[Records excerpted from a collection]
-- pv_equiv track=rewrite | github.com/2jimoo/P_C_C_P | done/0308_pccp_2_2.py | solution
-- ===== SOURCE A (Python) =====
-- import heapq
--
-- def solution(ability, number):
--     heapq.heapify(ability)
--     while number > 0:
--         a, b = heapq.heappop(ability), heapq.heappop(ability)
--         heapq.heappush(ability, a + b)
--         heapq.heappush(ability, a + b)
--         number -= 1
--     answer = sum(ability)
--     return answer
-- ===== SOURCE B (Python) =====
-- def _insort(xs, v):
--     i = 0
--     while i < len(xs) and xs[i] < v:
--         i += 1
--     xs.insert(i, v)
--
-- def solution(ability, number):
--     ability.sort()
--     while number > 0:
--         a = ability.pop(0)
--         b = ability.pop(0)
--         s = a + b
--         _insort(ability, s)
--         _insort(ability, s)
--         number -= 1
--     return sum(ability)
-- ===== Notes on version B (the rewrite author's own statement) =====
-- stated objective: alternative
-- what changed: Replaces heapq's binary heap with a sorted list maintained by front-pops and ordered insertion; the sum of the merged multiset is identical.
import Mathlib
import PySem

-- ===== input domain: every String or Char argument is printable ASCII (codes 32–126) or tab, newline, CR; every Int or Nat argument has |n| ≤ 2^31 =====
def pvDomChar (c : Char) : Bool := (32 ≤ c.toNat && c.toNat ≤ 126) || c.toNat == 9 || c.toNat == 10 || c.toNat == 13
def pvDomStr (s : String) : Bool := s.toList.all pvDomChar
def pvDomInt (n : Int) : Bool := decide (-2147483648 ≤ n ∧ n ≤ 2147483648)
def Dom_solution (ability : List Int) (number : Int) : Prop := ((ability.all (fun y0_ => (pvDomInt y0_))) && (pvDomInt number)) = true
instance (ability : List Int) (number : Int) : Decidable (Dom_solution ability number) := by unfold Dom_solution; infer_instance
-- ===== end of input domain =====

-- B replaces the heapq binary heap by a sorted list with front-pops and ordered insertion
-- (same return value; both versions mutate `ability` in place in Python — the equivalence
-- proved here is about the RETURN value only).

-- ===== PORT A =====
-- heapq's array heap is ported as a functional (skew) heap: heapify/heappop/heappush stay
-- helpers; exact on the returned value (sum, and the popped minima of the same multiset).
inductive PHeap where
  | nil : PHeap
  | node : Int → PHeap → PHeap → PHeap
deriving DecidableEq, Repr

def PHeap.size : PHeap → Nat
  | .nil => 0
  | .node _ l r => PHeap.size l + PHeap.size r + 1

-- structural (fuel-based) skew-heap merge; the fuel size h₁ + size h₂ always suffices
def PHeap.mergeF : Nat → PHeap → PHeap → PHeap
  | 0, _, _ => .nil
  | _+1, .nil, h => h
  | _+1, h, .nil => h
  | f+1, .node x l r, .node y l' r' =>
      if x ≤ y then .node x (PHeap.mergeF f r (.node y l' r')) l
      else .node y (PHeap.mergeF f r' (.node x l r)) l'

def PHeap.merge (h₁ h₂ : PHeap) : PHeap :=
  PHeap.mergeF (PHeap.size h₁ + PHeap.size h₂) h₁ h₂

def heappush (h : PHeap) (v : Int) : PHeap := PHeap.merge (.node v .nil .nil) h

-- heappop on the empty heap raises IndexError in Python: excluded by Pre_solution
def heappop : PHeap → Int × PHeap
  | .nil => (0, .nil)
  | .node x l r => (x, PHeap.merge l r)

def heapify (l : List Int) : PHeap := l.foldl heappush .nil

def heapSum : PHeap → Int
  | .nil => 0
  | .node x l r => x + heapSum l + heapSum r

-- the `while number > 0` loop of A
def loopA : Nat → PHeap → PHeap
  | 0, h => h
  | n+1, h =>
      let p := heappop h        -- a, heap after first pop
      let q := heappop p.2      -- b, heap after second pop
      loopA n (heappush (heappush q.2 (p.1 + q.1)) (p.1 + q.1))

def solution (ability : List Int) (number : Int) : Int :=
  heapSum (loopA number.toNat (heapify ability))

-- ===== PORT B =====
-- _insort: insert before the first element ≥ v in a sorted list (= the Python while/insert)
def insortB (xs : List Int) (v : Int) : List Int := List.orderedInsert (· ≤ ·) v xs

-- the `while number > 0` loop of B; ability.pop(0) on a short list raises: excluded by Pre_
def loopB : Nat → List Int → List Int
  | 0, s => s
  | n+1, s =>
      match s with
      | a :: b :: rest => loopB n (insortB (insortB rest (a + b)) (a + b))
      | s => s

def solution_alt (ability : List Int) (number : Int) : Int :=
  (loopB number.toNat (PySem.List.sorted ability (fun x => x) false)).sum

-- ===== PRECONDITION & SPEC =====
-- Pre_ excludes exactly the inputs on which A raises IndexError (heappop on a heap with
-- fewer than two elements while number > 0); B raises there too.
def Pre_solution (ability : List Int) (number : Int) : Prop :=
  number ≤ 0 ∨ 2 ≤ ability.length
instance (ability : List Int) (number : Int) : Decidable (Pre_solution ability number) := by
  unfold Pre_solution; infer_instance
def pvWitness_solution : List Int × Int := ([1, 2, 3], 2)

def Spec_solution (ability : List Int) (number : Int) (out : Int) : Prop := out = solution_alt ability number
instance (ability : List Int) (number : Int) (out : Int) : Decidable (Spec_solution ability number out) := by unfold Spec_solution; infer_instance

-- ===== CLAIM (what is proved, stated in full; the proofs are below) =====
def Claim_equal_solution : Prop := ∀ (ability : List Int) (number : Int), Dom_solution ability number → Pre_solution ability number → Spec_solution ability number (solution ability number)

-- ===== LEMMAS AND PROOFS =====

def PHeap.toMul : PHeap → Multiset Int
  | .nil => 0
  | .node x l r => x ::ₘ (PHeap.toMul l + PHeap.toMul r)

def PHeap.IsHeap : PHeap → Prop
  | .nil => True
  | .node x l r => (∀ y ∈ PHeap.toMul l, x ≤ y) ∧ (∀ y ∈ PHeap.toMul r, x ≤ y)
      ∧ PHeap.IsHeap l ∧ PHeap.IsHeap r

theorem toMul_mergeF (f : Nat) (h₁ h₂ : PHeap) (hf : PHeap.size h₁ + PHeap.size h₂ ≤ f) :
    PHeap.toMul (PHeap.mergeF f h₁ h₂) = PHeap.toMul h₁ + PHeap.toMul h₂ := by
  induction f generalizing h₁ h₂ with
  | zero =>
      cases h₁ <;> cases h₂ <;> simp_all [PHeap.size, PHeap.mergeF, PHeap.toMul]
  | succ f ih =>
      cases h₁ with
      | nil => simp [PHeap.mergeF, PHeap.toMul]
      | node x l r =>
          cases h₂ with
          | nil => simp [PHeap.mergeF, PHeap.toMul]
          | node y l' r' =>
              simp only [PHeap.size] at hf
              by_cases hle : x ≤ y
              · have := ih r (.node y l' r') (by simp [PHeap.size]; omega)
                simp only [PHeap.mergeF, if_pos hle, PHeap.toMul, this,
                  ← Multiset.singleton_add]
                abel
              · have := ih r' (.node x l r) (by simp [PHeap.size]; omega)
                simp only [PHeap.mergeF, if_neg hle, PHeap.toMul, this,
                  ← Multiset.singleton_add]
                abel

theorem toMul_merge (h₁ h₂ : PHeap) :
    PHeap.toMul (PHeap.merge h₁ h₂) = PHeap.toMul h₁ + PHeap.toMul h₂ :=
  toMul_mergeF _ h₁ h₂ le_rfl

theorem isHeap_mergeF (f : Nat) (h₁ h₂ : PHeap) (hf : PHeap.size h₁ + PHeap.size h₂ ≤ f)
    (H₁ : h₁.IsHeap) (H₂ : h₂.IsHeap) : (PHeap.mergeF f h₁ h₂).IsHeap := by
  induction f generalizing h₁ h₂ with
  | zero => simp [PHeap.mergeF, PHeap.IsHeap]
  | succ f ih =>
      cases h₁ with
      | nil => simpa [PHeap.mergeF] using H₂
      | node x l r =>
          cases h₂ with
          | nil => simpa [PHeap.mergeF] using H₁
          | node y l' r' =>
              simp only [PHeap.size] at hf
              obtain ⟨hal, har, Hl, Hr⟩ := H₁
              obtain ⟨hal', har', Hl', Hr'⟩ := H₂
              by_cases hle : x ≤ y
              · have hrec := ih r (.node y l' r') (by simp [PHeap.size]; omega) Hr
                  ⟨hal', har', Hl', Hr'⟩
                have hbound : PHeap.size r + PHeap.size (.node y l' r') ≤ f := by
                  simp [PHeap.size]; omega
                simp only [PHeap.mergeF, if_pos hle]
                refine ⟨?_, hal, hrec, Hl⟩
                intro z hz
                rw [toMul_mergeF f _ _ hbound] at hz
                rcases Multiset.mem_add.mp hz with hz | hz
                · exact har z hz
                · simp only [PHeap.toMul, Multiset.mem_cons, Multiset.mem_add] at hz
                  rcases hz with rfl | hz | hz
                  · exact hle
                  · exact le_trans hle (hal' z hz)
                  · exact le_trans hle (har' z hz)
              · have hyx : y ≤ x := le_of_lt (lt_of_not_ge hle)
                have hrec := ih r' (.node x l r) (by simp [PHeap.size]; omega) Hr'
                  ⟨hal, har, Hl, Hr⟩
                have hbound : PHeap.size r' + PHeap.size (.node x l r) ≤ f := by
                  simp [PHeap.size]; omega
                simp only [PHeap.mergeF, if_neg hle]
                refine ⟨?_, hal', hrec, Hl'⟩
                intro z hz
                rw [toMul_mergeF f _ _ hbound] at hz
                rcases Multiset.mem_add.mp hz with hz | hz
                · exact har' z hz
                · simp only [PHeap.toMul, Multiset.mem_cons, Multiset.mem_add] at hz
                  rcases hz with rfl | hz | hz
                  · exact hyx
                  · exact le_trans hyx (hal z hz)
                  · exact le_trans hyx (har z hz)

theorem isHeap_merge (h₁ h₂ : PHeap) (H₁ : h₁.IsHeap) (H₂ : h₂.IsHeap) :
    (PHeap.merge h₁ h₂).IsHeap := isHeap_mergeF _ h₁ h₂ le_rfl H₁ H₂

theorem toMul_heappush (h : PHeap) (v : Int) :
    PHeap.toMul (heappush h v) = v ::ₘ PHeap.toMul h := by
  simp [heappush, toMul_merge, PHeap.toMul]

theorem isHeap_heappush (h : PHeap) (v : Int) (H : h.IsHeap) : (heappush h v).IsHeap := by
  exact isHeap_merge _ _ (by simp [PHeap.IsHeap, PHeap.toMul]) H

theorem toMul_heapify (l : List Int) : PHeap.toMul (heapify l) = ↑l := by
  suffices H : ∀ (l : List Int) (h : PHeap),
      PHeap.toMul (l.foldl heappush h) = PHeap.toMul h + ↑l by
    simpa [heapify, PHeap.toMul] using H l .nil
  intro l
  induction l with
  | nil => simp
  | cons x xs ih =>
      intro h
      simp only [List.foldl_cons, ih, toMul_heappush, ← Multiset.singleton_add,
        ← Multiset.cons_coe]
      abel

theorem isHeap_heapify (l : List Int) : (heapify l).IsHeap := by
  suffices H : ∀ (l : List Int) (h : PHeap), h.IsHeap → (l.foldl heappush h).IsHeap by
    exact H l .nil trivial
  intro l
  induction l with
  | nil => intro h H; simpa using H
  | cons x xs ih => intro h H; exact ih _ (isHeap_heappush _ _ H)

theorem heapSum_eq (h : PHeap) : heapSum h = (PHeap.toMul h).sum := by
  induction h with
  | nil => simp [heapSum, PHeap.toMul]
  | node x l r ihl ihr => simp [heapSum, PHeap.toMul, ihl, ihr]; ring

-- root of a heap is a minimum
theorem root_min (x : Int) (l r : PHeap) (H : (PHeap.node x l r).IsHeap) :
    ∀ y ∈ PHeap.toMul (PHeap.node x l r), x ≤ y := by
  intro y hy
  simp only [PHeap.toMul, Multiset.mem_cons, Multiset.mem_add] at hy
  rcases hy with rfl | hy | hy
  · exact le_refl y
  · exact H.1 y hy
  · exact H.2.1 y hy

-- the loop invariant relating A's heap and B's sorted list
def HInv (h : PHeap) (s : List Int) : Prop :=
  PHeap.toMul h = ↑s ∧ h.IsHeap ∧ s.Pairwise (· ≤ ·) ∧ 2 ≤ s.length

-- popping from a heap whose multiset is that of a sorted nonempty list yields its head
theorem pop_step (h : PHeap) (c : List Int) (hne : c ≠ [])
    (hm : PHeap.toMul h = ↑c) (hh : h.IsHeap) (hs : c.Pairwise (· ≤ ·)) :
    (heappop h).1 = c.head hne ∧
    PHeap.toMul (heappop h).2 = ↑(c.tail) ∧ (heappop h).2.IsHeap := by
  obtain ⟨a, t, rfl⟩ := List.exists_cons_of_ne_nil hne
  cases h with
  | nil =>
      exfalso
      have : (a : Int) ∈ PHeap.toMul PHeap.nil := by rw [hm]; simp
      simp [PHeap.toMul] at this
  | node x l r =>
      have hx_mem : x ∈ (↑(a :: t) : Multiset Int) := by
        rw [← hm]; simp [PHeap.toMul]
      have ha_mem : (a : Int) ∈ PHeap.toMul (PHeap.node x l r) := by rw [hm]; simp
      have hax : a ≤ x := by
        have hx : x ∈ a :: t := Multiset.mem_coe.mp hx_mem
        rcases List.mem_cons.mp hx with rfl | hx
        · exact le_refl _
        · exact List.rel_of_pairwise_cons hs hx
      have hxa : x ≤ a := root_min x l r hh a ha_mem
      have hxe : x = a := le_antisymm hxa hax
      subst hxe
      refine ⟨rfl, ?_, ?_⟩
      · have : PHeap.toMul (PHeap.merge l r) = (PHeap.toMul (PHeap.node x l r)).erase x := by
          simp [toMul_merge, PHeap.toMul]
        rw [heappop]
        simp only [this, hm]
        simp
      · exact isHeap_merge _ _ hh.2.2.1 hh.2.2.2

theorem sorted_insortB (s : List Int) (v : Int) (hs : s.Pairwise (· ≤ ·)) :
    (insortB s v).Pairwise (· ≤ ·) := List.Pairwise.orderedInsert (r := (· ≤ ·)) v s hs

theorem toMul_insortB (s : List Int) (v : Int) :
    (↑(insortB s v) : Multiset Int) = v ::ₘ ↑s := by
  exact Quot.sound (List.perm_orderedInsert _ v s)

theorem length_insortB (s : List Int) (v : Int) :
    (insortB s v).length = s.length + 1 := List.orderedInsert_length _ s v

theorem loop_inv (n : Nat) (h : PHeap) (s : List Int) (H : HInv h s) :
    HInv (loopA n h) (loopB n s) := by
  induction n generalizing h s with
  | zero => simpa [loopA, loopB] using H
  | succ n ih =>
      obtain ⟨hm, hh, hs, hl⟩ := H
      obtain ⟨a, b, rest, rfl⟩ : ∃ a b rest, s = a :: b :: rest := by
        match s, hl with
        | a :: b :: rest, _ => exact ⟨a, b, rest, rfl⟩
      have hne1 : (a :: b :: rest) ≠ [] := by simp
      obtain ⟨hp1, hm1, hh1⟩ := pop_step h _ hne1 hm hh hs
      have hs1 : (b :: rest).Pairwise (· ≤ ·) := (List.pairwise_cons.mp hs).2
      have hne2 : (b :: rest) ≠ [] := by simp
      obtain ⟨hp2, hm2, hh2⟩ := pop_step (heappop h).2 _ hne2 (by simpa using hm1) hh1 hs1
      have hA : loopA (n + 1) h =
          loopA n (heappush (heappush (heappop (heappop h).2).2
            ((heappop h).1 + (heappop (heappop h).2).1)) ((heappop h).1 + (heappop (heappop h).2).1)) := by
        simp [loopA]
      have hab : (heappop h).1 + (heappop (heappop h).2).1 = a + b := by
        rw [hp1, hp2]; rfl
      rw [hA, hab]
      have hB : loopB (n + 1) (a :: b :: rest) =
          loopB n (insortB (insortB rest (a + b)) (a + b)) := by
        simp [loopB]
      rw [hB]
      apply ih
      refine ⟨?_, ?_, ?_, ?_⟩
      · rw [toMul_heappush, toMul_heappush, toMul_insortB, toMul_insortB, hm2]
        rfl
      · exact isHeap_heappush _ _ (isHeap_heappush _ _ hh2)
      · exact sorted_insortB _ _ (sorted_insortB _ _ ((List.pairwise_cons.mp (List.pairwise_cons.mp hs).2).2))
      · simp only [length_insortB]
        omega

theorem sortedB_perm (l : List Int) :
    (↑(PySem.List.sorted l (fun x => x) false) : Multiset Int) = ↑l :=
  Quot.sound (PySem.List.sorted_perm l (fun x => x) false)

theorem sortedB_sorted (l : List Int) :
    (PySem.List.sorted l (fun x => x) false).Pairwise (· ≤ ·) := by
  exact PySem.List.sorted_pairwise l (fun x => x)

-- ===== VERDICT (by name: the statement is the Claim_ definition above) =====
theorem solution_spec : Claim_equal_solution := by
  intro ability number _ hpre
  unfold Spec_solution solution solution_alt
  rcases hpre with hnum | hlen
  · have h0 : number.toNat = 0 := Int.toNat_of_nonpos hnum
    rw [h0]
    simp only [loopA, loopB]
    rw [heapSum_eq, toMul_heapify, ← sortedB_perm ability]
    rfl
  · have hInv : HInv (heapify ability) (PySem.List.sorted ability (fun x => x) false) := by
      refine ⟨?_, isHeap_heapify ability, sortedB_sorted ability, ?_⟩
      · rw [toMul_heapify, sortedB_perm]
      · rw [PySem.List.length_sorted]; exact hlen
    obtain ⟨hm, _, _, _⟩ := loop_inv number.toNat _ _ hInv
    rw [heapSum_eq, hm]
    rfl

▶ **YOUR GOAL**
Using the entries above, output exactly the lines between the line holding "(isHeap_heappush _ _ H)" and the line holding "obtain ⟨a, t, rfl⟩", end lines included, and nothing more.

▶ **REPLY TO THE EXERCISE**
  | cons x xs ih => intro h H; exact ih _ (isHeap_heappush _ _ H)

theorem heapSum_eq (h : PHeap) : heapSum h = (PHeap.toMul h).sum := by
  induction h with
  | nil => simp [heapSum, PHeap.toMul]
  | node x l r ihl ihr => simp [heapSum, PHeap.toMul, ihl, ihr]; ring

-- root of a heap is a minimum
theorem root_min (x : Int) (l r : PHeap) (H : (PHeap.node x l r).IsHeap) :
    ∀ y ∈ PHeap.toMul (PHeap.node x l r), x ≤ y := by
  intro y hy
  simp only [PHeap.toMul, Multiset.mem_cons, Multiset.mem_add] at hy
  rcases hy with rfl | hy | hy
  · exact le_refl y
  · exact H.1 y hy
  · exact H.2.1 y hy

-- the loop invariant relating A's heap and B's sorted list
def HInv (h : PHeap) (s : List Int) : Prop :=
  PHeap.toMul h = ↑s ∧ h.IsHeap ∧ s.Pairwise (· ≤ ·) ∧ 2 ≤ s.length

-- popping from a heap whose multiset is that of a sorted nonempty list yields its head
theorem pop_step (h : PHeap) (c : List Int) (hne : c ≠ [])
    (hm : PHeap.toMul h = ↑c) (hh : h.IsHeap) (hs : c.Pairwise (· ≤ ·)) :
    (heappop h).1 = c.head hne ∧
    PHeap.toMul (heappop h).2 = ↑(c.tail) ∧ (heappop h).2.IsHeap := by
  obtain ⟨a, t, rfl⟩ := List.exists_cons_of_ne_nil hne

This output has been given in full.